- Action item: If a line in the records below contains "hstep", copy that line.

- Records to use:
-- pv_equiv track=rewrite | github.com/harelm4/Embible-Backend | src/evaluation/Classes/CharHitAtK.py | _get_missing_idxs
-- ===== SOURCE A (Python) =====
-- from typing import List
--
-- def _get_missing_idxs(pred_idx: int, text: str) -> List[int]:
--     """
--     for word with missing parts at index `pred_idx` ,
--     this function returns a list of the indexes that are missing in it relative to the start of the word
--     :param pred_idx: index of a word with missing parts (out of just the missing words)
--     :param text: the input text of the prediction
--     :return: list of missing chars indexes
--     """
--     missing_word_count = -1
--     split = text.split(' ')
--     for i, word in enumerate(split):
--         if '?' in word:
--             missing_word_count += 1
--             if pred_idx == missing_word_count:
--                 return [c_i for c_i, c in enumerate(word) if c=='?']
-- ===== SOURCE B (Python) =====
-- def _get_missing_idxs(pred_idx: int, text: str):
--     """Single character-level sweep: never splits the text into words. Tracks the
--     start offset of the current word and the start of the word owning the last
--     group; each '?' either opens a new group or extends the last one."""
--     groups = []            # per missing word, the list of '?' offsets
--     start = 0              # start position of the current word
--     last_start = -1        # start position of the word owning groups[-1]
--     for p, c in enumerate(text):
--         if c == ' ':
--             start = p + 1
--         elif c == '?':
--             if last_start != start:
--                 groups.append([p - start])
--                 last_start = start
--             else:
--                 groups[-1].append(p - start)
--     if 0 <= pred_idx < len(groups):
--         return groups[pred_idx]
-- ===== Notes on version B (the rewrite author's own statement) =====
-- stated objective: alternative
-- what changed: Replaces the split-into-words scan with its per-word counter by a single character-level sweep over the raw text that never materialises words: it groups '?' offsets by the tracked start position of the current word, then indexes the resulting group list.
import Mathlib
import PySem

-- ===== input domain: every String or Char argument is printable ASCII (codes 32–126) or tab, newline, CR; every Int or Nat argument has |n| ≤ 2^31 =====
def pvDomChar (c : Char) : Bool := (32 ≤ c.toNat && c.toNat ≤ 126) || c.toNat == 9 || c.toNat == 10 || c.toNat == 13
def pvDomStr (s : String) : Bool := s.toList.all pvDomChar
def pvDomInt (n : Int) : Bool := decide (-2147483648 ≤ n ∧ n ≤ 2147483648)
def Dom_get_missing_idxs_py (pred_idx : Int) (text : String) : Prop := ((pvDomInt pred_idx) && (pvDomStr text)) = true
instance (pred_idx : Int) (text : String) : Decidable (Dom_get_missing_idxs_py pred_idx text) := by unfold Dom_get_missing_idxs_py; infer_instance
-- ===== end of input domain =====

-- B replaces A's split-into-words scan by a single character-level sweep that groups
-- '?' offsets by the tracked start position of the current word (objective: alternative).

-- ===== PORT A =====
-- [c_i for c_i, c in enumerate(word) if c == '?']
def pvQmarkIdxs (w : List Char) : List Int :=
  ((PySem.List.enumerate w 0).filter (fun p => p.2 == '?')).map (·.1)

-- the for-loop over enumerate(split) with missing_word_count, early return, implicit None at the end
def pvGoA (pred_idx : Int) : List (List Char) → Int → Option (List Int)
  | [], _ => none
  | w :: ws, cnt =>
    if PySem.Chars.isIn ['?'] w then
      if pred_idx == cnt + 1 then some (pvQmarkIdxs w)
      else pvGoA pred_idx ws (cnt + 1)
    else pvGoA pred_idx ws cnt

def get_missing_idxs_py (pred_idx : Int) (text : String) : Option (List Int) :=
  pvGoA pred_idx (PySem.Chars.splitOn text.toList [' ']) (-1)

-- ===== PORT B =====
-- the loop body of Source B: state (start, last_start, groups), one step per character
def pvStepB (st : Int × Int × List (List Int)) (pc : Int × Char) : Int × Int × List (List Int) :=
  if pc.2 = ' ' then (pc.1 + 1, st.2.1, st.2.2)
  else if pc.2 = '?' then
    if st.2.1 ≠ st.1 then (st.1, st.1, st.2.2 ++ [[pc.1 - st.1]])
    else (st.1, st.2.1, st.2.2.dropLast ++ [st.2.2.getLastD [] ++ [pc.1 - st.1]])
  else st

def get_missing_idxs_py_alt (pred_idx : Int) (text : String) : Option (List Int) :=
  let st := (PySem.List.enumerate text.toList 0).foldl pvStepB (0, -1, [])
  let groups := st.2.2
  if 0 ≤ pred_idx ∧ pred_idx < (groups.length : Int) then groups[pred_idx.toNat]? else none

-- ===== PRECONDITION & SPEC =====
def Spec_get_missing_idxs_py (pred_idx : Int) (text : String) (out : Option (List Int)) : Prop := out = get_missing_idxs_py_alt pred_idx text
instance (pred_idx : Int) (text : String) (out : Option (List Int)) : Decidable (Spec_get_missing_idxs_py pred_idx text out) := by unfold Spec_get_missing_idxs_py; infer_instance

-- ===== CLAIM (what is proved, stated in full; the proofs are below) =====
def Claim_equal_get_missing_idxs_py : Prop := ∀ (pred_idx : Int) (text : String), Dom_get_missing_idxs_py pred_idx text → Spec_get_missing_idxs_py pred_idx text (get_missing_idxs_py pred_idx text)

-- ===== LEMMAS AND PROOFS =====

-- ---- A side: the counter scan returns the (pred_idx - cnt - 1)-th missing word's indexes ----
theorem pvGoA_eq (pred_idx : Int) (ws : List (List Char)) (cnt : Int) :
    pvGoA pred_idx ws cnt =
      (if 0 ≤ pred_idx - cnt - 1 ∧ pred_idx - cnt - 1 < ((ws.filter (fun w => PySem.Chars.isIn ['?'] w)).length : Int) then
        ((ws.filter (fun w => PySem.Chars.isIn ['?'] w))[(pred_idx - cnt - 1).toNat]?).map pvQmarkIdxs
      else none) := by
  induction ws generalizing cnt with
  | nil => simp [pvGoA]
  | cons w ws ih =>
    by_cases hq : PySem.Chars.isIn ['?'] w = true
    · rw [pvGoA, if_pos hq, List.filter_cons, if_pos hq]
      by_cases he : pred_idx = cnt + 1
      · subst he
        simp
      · rw [if_neg (by simpa using he), ih (cnt + 1)]
        by_cases hlt : 0 ≤ pred_idx - (cnt + 1) - 1 ∧
            pred_idx - (cnt + 1) - 1 < ((ws.filter (fun w => PySem.Chars.isIn ['?'] w)).length : Int)
        · rw [if_pos hlt, if_pos (by simp only [List.length_cons]; push_cast; omega)]
          have hk : (pred_idx - cnt - 1).toNat = (pred_idx - (cnt + 1) - 1).toNat + 1 := by omega
          rw [hk, List.getElem?_cons_succ]
        · rw [if_neg hlt, if_neg (by simp only [List.length_cons]; push_cast; omega)]
    · rw [pvGoA, if_neg hq, List.filter_cons, if_neg hq, ih cnt]

-- ---- bridge: PySem.Chars.splitOn with a single-char separator is Mathlib's List.splitOn ----
theorem pvHeadTail {A : Type} [Inhabited A] (l : List A) (h : l ≠ []) :
    l.headI :: l.tail = l := by
  cases l with
  | nil => exact absurd rfl h
  | cons a l => rfl

theorem pvGo_eq (c : Char) (fuel : Nat) (l cur : List Char) (acc : List (List Char))
    (h : l.length < fuel) :
    PySem.Chars.splitOn.go [c] fuel l cur acc =
      acc.reverse ++ (cur.reverse ++ (List.splitOnP (· == c) l).headI) ::
        (List.splitOnP (· == c) l).tail := by
  induction fuel generalizing l cur acc with
  | zero => omega
  | succ fuel ih =>
    cases l with
    | nil => simp [PySem.Chars.splitOn.go, List.splitOnP_nil]
    | cons x rest =>
      rw [PySem.Chars.splitOn.go]
      by_cases hx : x = c
      · subst hx
        have hpre : List.isPrefixOf [x] (x :: rest) = true := by
          simp [List.isPrefixOf]
        rw [if_pos hpre]
        simp only [List.length_singleton, List.drop_one, List.tail_cons]
        rw [ih rest [] (cur.reverse :: acc) (by simpa using Nat.lt_of_succ_lt_succ h)]
        rw [List.splitOnP_cons, if_pos (by simp)]
        simp [pvHeadTail _ (List.splitOnP_ne_nil (· == x) rest)]
      · have hpre : List.isPrefixOf [c] (x :: rest) = false := by
          simp [List.isPrefixOf, Ne.symm hx]
        rw [if_neg (by simp [hpre])]
        rw [ih rest (x :: cur) acc (by simpa using Nat.lt_of_succ_lt_succ h)]
        rw [List.splitOnP_cons, if_neg (by simp [hx]),
          ← pvHeadTail _ (List.splitOnP_ne_nil (· == c) rest), List.modifyHead_cons]
        simp

theorem pvSplitOn_eq (c : Char) (l : List Char) :
    PySem.Chars.splitOn l [c] = List.splitOn c l := by
  rw [PySem.Chars.splitOn, pvGo_eq c (l.length + 1) l [] [] (by omega)]
  simp [List.splitOn, pvHeadTail _ (List.splitOnP_ne_nil (· == c) l)]

-- words produced by splitOnP contain no separator
theorem pvMem_splitOnP (p : Char → Bool) (l : List Char) :
    ∀ w ∈ List.splitOnP p l, ∀ x ∈ w, p x = false := by
  induction l with
  | nil => intro w hw x hx; rw [List.splitOnP_nil] at hw; simp at hw; simp [hw] at hx
  | cons a l ih =>
    intro w hw x hx
    rw [List.splitOnP_cons] at hw
    by_cases hp : p a = true
    · rw [if_pos hp] at hw
      rcases List.mem_cons.mp hw with h | h
      · simp [h] at hx
      · exact ih w h x hx
    · rw [if_neg hp] at hw
      obtain ⟨hd, tl, hsp⟩ := List.exists_cons_of_ne_nil (List.splitOnP_ne_nil p l)
      rw [hsp, List.modifyHead_cons] at hw
      rcases List.mem_cons.mp hw with h | h
      · subst h
        rcases List.mem_cons.mp hx with h | h
        · subst h; exact Bool.eq_false_iff.mpr hp
        · exact ih hd (by rw [hsp]; exact List.mem_cons_self) x h
      · exact ih w (by rw [hsp]; exact List.mem_cons.mpr (Or.inr h)) x hx

-- '?' in word ↔ the membership test
theorem pvIsIn_iff (w : List Char) : PySem.Chars.isIn ['?'] w = true ↔ '?' ∈ w := by
  rw [PySem.Chars.isIn_iff_infix]
  constructor
  · intro h; exact h.mem (by simp)
  · intro h
    obtain ⟨s, t, rfl⟩ := List.append_of_mem h
    exact ⟨s, t, by simp⟩

-- ---- B side: characterising the character sweep ----

-- shifting the enumeration start cancels against the subtracted offset
theorem pvEnumShift (cs : List Char) (a b : Int) :
    PySem.List.enumerate cs (a + b) = (PySem.List.enumerate cs a).map (fun q => (q.1 + b, q.2)) := by
  induction cs generalizing a with
  | nil => simp [PySem.List.enumerate_nil]
  | cons c cs ih =>
    rw [PySem.List.enumerate_cons, PySem.List.enumerate_cons, List.map_cons,
      show a + b + 1 = (a + 1) + b by ring, ih]

theorem pvOffsets_eq (cs : List Char) (s : Int) :
    ((PySem.List.enumerate cs s).filter (fun q => q.2 == '?')).map (·.1 - s) = pvQmarkIdxs cs := by
  rw [show s = 0 + s by ring, pvEnumShift, pvQmarkIdxs, List.filter_map, List.map_map]
  simp only [Function.comp_def]
  congr 1
  funext q
  ring

-- inside the word that owns the last group (last_start = start): each '?' extends the last group
theorem pvSweepIn (cs : List Char) (h : ∀ x ∈ cs, x ≠ ' ') (s p : Int)
    (g : List Int) (gs : List (List Int)) :
    (PySem.List.enumerate cs p).foldl pvStepB (s, s, gs ++ [g]) =
      (s, s, gs ++ [g ++ ((PySem.List.enumerate cs p).filter (fun q => q.2 == '?')).map (·.1 - s)]) := by
  induction cs generalizing p g with
  | nil => simp [PySem.List.enumerate_nil]
  | cons c cs ih =>
    have hcs : c ≠ ' ' := h c List.mem_cons_self
    rw [PySem.List.enumerate_cons, List.foldl_cons, List.filter_cons]
    by_cases hq : c = '?'
    · subst hq
      rw [pvStepB, if_neg (by simp [hcs]), if_pos (by simp)]
      simp only [ne_eq, not_true_eq_false, if_false, List.dropLast_concat,
        List.getLastD_concat]
      rw [ih (fun x hx => h x (List.mem_cons_of_mem _ hx)) (p + 1) (g ++ [p - s])]
      simp
    · rw [pvStepB, if_neg (by simp [hcs]), if_neg (by simpa using hq),
        if_neg (by simpa using hq)]
      exact ih (fun x hx => h x (List.mem_cons_of_mem _ hx)) (p + 1) g

-- inside a word that does not yet own a group (last_start ≠ start)
theorem pvSweepFresh (cs : List Char) (h : ∀ x ∈ cs, x ≠ ' ') (s p lms : Int)
    (gs : List (List Int)) (hne : lms ≠ s) :
    (PySem.List.enumerate cs p).foldl pvStepB (s, lms, gs) =
      if '?' ∈ cs then
        (s, s, gs ++ [((PySem.List.enumerate cs p).filter (fun q => q.2 == '?')).map (·.1 - s)])
      else (s, lms, gs) := by
  induction cs generalizing p with
  | nil => simp [PySem.List.enumerate_nil]
  | cons c cs ih =>
    have hcs : c ≠ ' ' := h c List.mem_cons_self
    simp only [PySem.List.enumerate_cons, List.foldl_cons]
    by_cases hq : c = '?'
    · subst hq
      rw [pvStepB, if_neg (by simp [hcs]), if_pos (by simp), if_pos hne]
      rw [pvSweepIn cs (fun x hx => h x (List.mem_cons_of_mem _ hx)) s (p + 1) [p - s] gs]
      simp
    · rw [pvStepB, if_neg (by simp [hcs]), if_neg (by simpa using hq),
        ih (fun x hx => h x (List.mem_cons_of_mem _ hx)) (p + 1)]
      by_cases hm : '?' ∈ cs
      · simp [hm, hq, Ne.symm hq]
      · simp [hm, Ne.symm hq]

-- the whole sweep over the words joined by single spaces
theorem pvSweepAll (ws : List (List Char)) (h : ∀ w ∈ ws, ∀ x ∈ w, x ≠ ' ')
    (p lms : Int) (gs : List (List Int)) (hlt : lms < p) :
    ((PySem.List.enumerate ([' '].intercalate ws) p).foldl pvStepB (p, lms, gs)).2.2 =
      gs ++ ((ws.filter (fun w => decide ('?' ∈ w))).map pvQmarkIdxs) := by
  induction ws generalizing p lms gs with
  | nil => simp [List.intercalate, PySem.List.enumerate_nil]
  | cons w ws ih =>
    have hw : ∀ x ∈ w, x ≠ ' ' := h w List.mem_cons_self
    cases ws with
    | nil =>
      rw [show [' '].intercalate [w] = w by simp [List.intercalate]]
      rw [pvSweepFresh w hw p p lms gs (by omega)]
      by_cases hq : '?' ∈ w
      · simp [hq, pvOffsets_eq]
      · simp [hq]
    | cons w' ws' =>
      have hstep : [' '].intercalate (w :: w' :: ws') = w ++ ' ' :: [' '].intercalate (w' :: ws') := by
        simp [List.intercalate]
      rw [hstep, PySem.List.enumerate_append, List.foldl_append,
        pvSweepFresh w hw p p lms gs (by omega)]
      by_cases hq : '?' ∈ w
      · rw [if_pos hq, PySem.List.enumerate_cons, List.foldl_cons,
          pvStepB, if_pos (by simp)]
        rw [ih (fun v hv => h v (List.mem_cons_of_mem _ hv)) (p + ↑w.length + 1) p
          (gs ++ [((PySem.List.enumerate w p).filter (fun q => q.2 == '?')).map (·.1 - p)])
          (by have := Int.natCast_nonneg w.length; omega)]
        simp [List.filter_cons, hq, pvOffsets_eq]
      · rw [if_neg hq, PySem.List.enumerate_cons, List.foldl_cons,
          pvStepB, if_pos (by simp)]
        rw [ih (fun v hv => h v (List.mem_cons_of_mem _ hv)) (p + ↑w.length + 1) lms gs
          (by have := Int.natCast_nonneg w.length; omega)]
        simp [List.filter_cons, hq]

-- B's group list is exactly "the '?'-offsets of each missing word, in order"
theorem pvGroups_eq (text : String) :
    ((PySem.List.enumerate text.toList 0).foldl pvStepB (0, -1, [])).2.2 =
      ((PySem.Chars.splitOn text.toList [' ']).filter
        (fun w => PySem.Chars.isIn ['?'] w)).map pvQmarkIdxs := by
  have hws : [' '].intercalate (List.splitOn ' ' text.toList) = text.toList :=
    List.intercalate_splitOn text.toList ' '
  have hnos : ∀ w ∈ List.splitOn ' ' text.toList, ∀ x ∈ w, x ≠ ' ' := by
    intro w hw x hx
    have := pvMem_splitOnP (· == ' ') text.toList w hw x hx
    simpa using this
  have := pvSweepAll (List.splitOn ' ' text.toList) hnos 0 (-1) [] (by omega)
  rw [hws] at this
  rw [this, pvSplitOn_eq, List.nil_append]
  congr 1
  apply List.filter_congr
  intro w _
  by_cases hb : PySem.Chars.isIn ['?'] w = true
  · simp [hb, (pvIsIn_iff w).mp hb]
  · have hb' : PySem.Chars.isIn ['?'] w = false := by simpa using hb
    simp [hb', (pvIsIn_iff w).not.mp (by simp [hb'])]

-- ===== VERDICT (by name: the statement is the Claim_ definition above) =====
theorem get_missing_idxs_py_spec : Claim_equal_get_missing_idxs_py := by
  intro pred_idx text _
  unfold Spec_get_missing_idxs_py get_missing_idxs_py get_missing_idxs_py_alt
  rw [pvGoA_eq]
  have h : pred_idx - (-1) - 1 = pred_idx := by omega
  rw [h]
  simp only [pvGroups_eq, List.length_map, List.getElem?_map]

- Result below:
      have hstep : [' '].intercalate (w :: w' :: ws') = w ++ ' ' :: [' '].intercalate (w' :: ws') := by
      rw [hstep, PySem.List.enumerate_append, List.foldl_append,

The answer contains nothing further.